Eventually, I get a re-test on the Inhibin B......it comes back in the 500's again. CT scan........that little persistent cyst on the backside of my liver, oh maybe 3mm big, is know about 2.5cm square. Enlarged lymph nodes, too.

I meet with Dr. Weiss, from Marshfield Clinic, a medical oncologist. He "breaks the news." Being a tumor in the liver, he says I only have a few months to live. He suggests chemo.....a particularly intense regimen of Bleomycin, Ectoposide and Cisplatin (BEP) for a number of rounds, repeat CT scan, if no change, then biopsy the tumor. I respond with "what about the research that indicated BEP was not an effective chemo for GCTs?" He looks at me like I am some kind of cretan, addressing the god, "how dare she?" He denies that to be true, I know otherwise, I have the abstract of the research in my bedside table drawer..... Later, I learn he has the reputation for over-treating people with chemos.....

So, D and I are both freaked out. But, we have enough in us to ask for a second opinion at Mayo Clinic. And, I contact Dr. Binder. He suggests I come out to Montana for treatment with him. I begin to consider it. Being in northern Wisconsin, conservative land, where MDs are king, I know that I need to be with a healer, someone who can speak my language, who can bolster my resolve, get me back on the track I wanted to be on 2 years prior.

1.5 weeks later, I am at Mayo. I grill them on the pathology, their treatment suggestion. I want to know if Marshfield was reading things right. Nice doctors, very open to discussing. They say that they treat many women with GCTs, the women resign themselves to repeat surgeries "every few years." Their recommendation: take down the liver, cut out the spot, stuff it back up there (my words, but that is my feeling about the whole thing) and, again, the TH and debulking. And, to have the surgery within one month. The surgeon and the gyn onc almost lost their teeth when we told them what Dr. Weiss gave as a prognosis......partner then had the presence of mind to ask them "I know Mariah, if she doesn't have surgery, how long will she live?" Dr. Wilson replied, "oh, 7 to 10 years...."

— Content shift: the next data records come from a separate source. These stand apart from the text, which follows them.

def subsetsWithDupSame (nums : List Int) : List (List Int) :=
  let s := PySem.List.sorted nums (fun x => x) false
  getSubA s s.length 0

-- ===== PORT B =====
-- B's inner `while j >= 0 and nums[j] == v: j -= 1`; argument/result are Python's j+1
-- (so 0 means Python's j = -1).
def jFindB (xs : List Int) (v : Int) : Nat → Nat
  | 0 => 0
  | j + 1 => if xs.getD j 0 == v then jFindB xs v j else j + 1

theorem jFindB_le (xs : List Int) (v : Int) : ∀ n, jFindB xs v n ≤ n := by
  intro n
  induction n with
  | zero => simp [jFindB]
  | succ j ih => simp only [jFindB]; split <;> omega

-- B's outer `while i >= 0` loop; parameter i is Python's i+1.
def bLoop (xs : List Int) (i : Nat) (res : List (List Int)) : List (List Int) :=
  match i with
  | 0 => res
  | j1 + 1 =>
    let v := xs.getD j1 0
    let j := jFindB xs v j1
    bLoop xs j (res ++ (List.range (j1 + 1 - j)).flatMap
      (fun k => res.map (fun s => s ++ List.replicate (k + 1) v)))
termination_by i
decreasing_by exact Nat.lt_succ_of_le (jFindB_le xs (xs.getD j1 0) j1)

def subsetsWithDupSame_alt (nums : List Int) : List (List Int) :=
  let s := PySem.List.sorted nums (fun x => x) false
  bLoop s s.length [[]]

-- ===== PRECONDITION & SPEC =====
def Spec_subsetsWithDupSame (nums : List Int) (out : List (List Int)) : Prop := out = subsetsWithDupSame_alt nums
instance (nums : List Int) (out : List (List Int)) : Decidable (Spec_subsetsWithDupSame nums out) := by unfold Spec_subsetsWithDupSame; infer_instance

-- ===== CLAIM (what is proved, stated in full; the proofs are below) =====
def Claim_equal_subsetsWithDupSame : Prop := ∀ (nums : List Int), Dom_subsetsWithDupSame nums → Spec_subsetsWithDupSame nums (subsetsWithDupSame nums)

-- ===== LEMMAS AND PROOFS =====

set_option maxHeartbeats 1000000

-- number of leading elements of a list equal to v
def countLead (v : Int) : List Int → Nat
  | [] => 0
  | x :: xs => if x = v then countLead v xs + 1 else 0

-- the common "extend every subset by 1..c copies of v" step
def step (v : Int) (c : Nat) (r : List (List Int)) : List (List Int) :=
  r ++ (List.range c).flatMap (fun k => r.map (fun s => s ++ List.replicate (k + 1) v))

-- reference function: fold `step` over the runs of the list, front run outermost
def specG (t : List Int) (r : List (List Int)) : List (List Int) :=
  match t with
  | [] => r
  | x :: xs => step x (countLead x xs + 1) (specG (xs.drop (countLead x xs)) r)
termination_by t.length
decreasing_by simp only [List.length_drop, List.length_cons]; omega

theorem specG_nil (r : List (List Int)) : specG [] r = r := by
  rw [specG.eq_def]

As soon as Dr. Wilson gave his prognosis, I had one of those deep, epiphany moments......"I have time to heal myself!"

Tuesday, July 8, 2008

Welcome to my blog site

My friend Emily showed me this site recently, she is the writer of Our Lady of the Broadreach site, dedicated to her love affair with sailing, Chicago, her cats, and other life experiences. I have been feeling the urge to write about my healing process, both for my own emotional and spiritual therapy and to be of help to others going through a similar process.


I was diagnosed with a borderline ovarian cancer in 1996, after a tumor on my right ovary ruptured one morning. It was unknownst to me and my doctor that I had a tumor growing in me, partly from the lack of insurance 2 years prior when I began having unusual symptoms (increased weight gain, irritability, menstrual periods getting farther apart and when I did have one the menses was dark to black in color, clumpy), partly from being too busy (or too afraid) to go back to an MD. She told me I was probably peri-menopausal, at age 36.........all the while, it was a cancer developing. These tumors, granulosa cell tumors, have a tendency to torse (or twist), and, thus, mine ruptured one morning. Painful! I thought I was having bad menstrual cramps, but the pain grew, the nauseous feeling developed, and so I went to my naturopathic physician.......she palpated the right lower abdominal quadrant ONCE and I was in extreme pain!!! She was too freaked out by it all and sent me to the original MD, who again had to palpate the quadrant, but then loaded me up in my car and drove me to the ER. A tumor was found with ultrasound, and I was readied for surgery the next morning. I was also told to round up a potential gynecologic oncologist who could do more surgery if they found it to be cancerous (they wouldn't do anymore surgery, just sew me up and send me to the gyn onc). Being as I was living in Missoula, MT at the time, my sister-in-law in Portland got me set up with a female gyn onc there.

I remember waking up after the surgery, and the surgeon saying to me "it's benign!"